* **The problem**
What lines in the entries hold the string "absurd"? List them.

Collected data
_ _ _ _ _
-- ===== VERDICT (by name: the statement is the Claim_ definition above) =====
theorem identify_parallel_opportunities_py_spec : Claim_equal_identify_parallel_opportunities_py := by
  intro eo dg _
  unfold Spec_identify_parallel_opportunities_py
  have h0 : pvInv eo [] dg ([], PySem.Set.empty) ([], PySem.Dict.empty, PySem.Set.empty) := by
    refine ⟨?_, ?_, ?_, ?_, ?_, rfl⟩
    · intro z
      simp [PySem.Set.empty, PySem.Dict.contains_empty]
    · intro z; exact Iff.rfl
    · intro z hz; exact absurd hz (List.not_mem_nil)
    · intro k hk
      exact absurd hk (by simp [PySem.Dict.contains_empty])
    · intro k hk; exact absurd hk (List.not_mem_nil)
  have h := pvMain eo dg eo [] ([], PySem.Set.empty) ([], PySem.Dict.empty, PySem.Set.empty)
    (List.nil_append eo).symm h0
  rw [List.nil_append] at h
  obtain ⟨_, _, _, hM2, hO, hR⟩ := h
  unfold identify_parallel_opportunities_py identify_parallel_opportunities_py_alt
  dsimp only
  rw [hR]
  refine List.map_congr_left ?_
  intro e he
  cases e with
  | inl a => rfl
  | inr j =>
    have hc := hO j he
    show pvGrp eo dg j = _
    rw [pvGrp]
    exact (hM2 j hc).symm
_ _ _ _ _
* **Response below**
    · intro z hz; exact absurd hz (List.not_mem_nil)
      exact absurd hk (by simp [PySem.Dict.contains_empty])
    · intro k hk; exact absurd hk (List.not_mem_nil)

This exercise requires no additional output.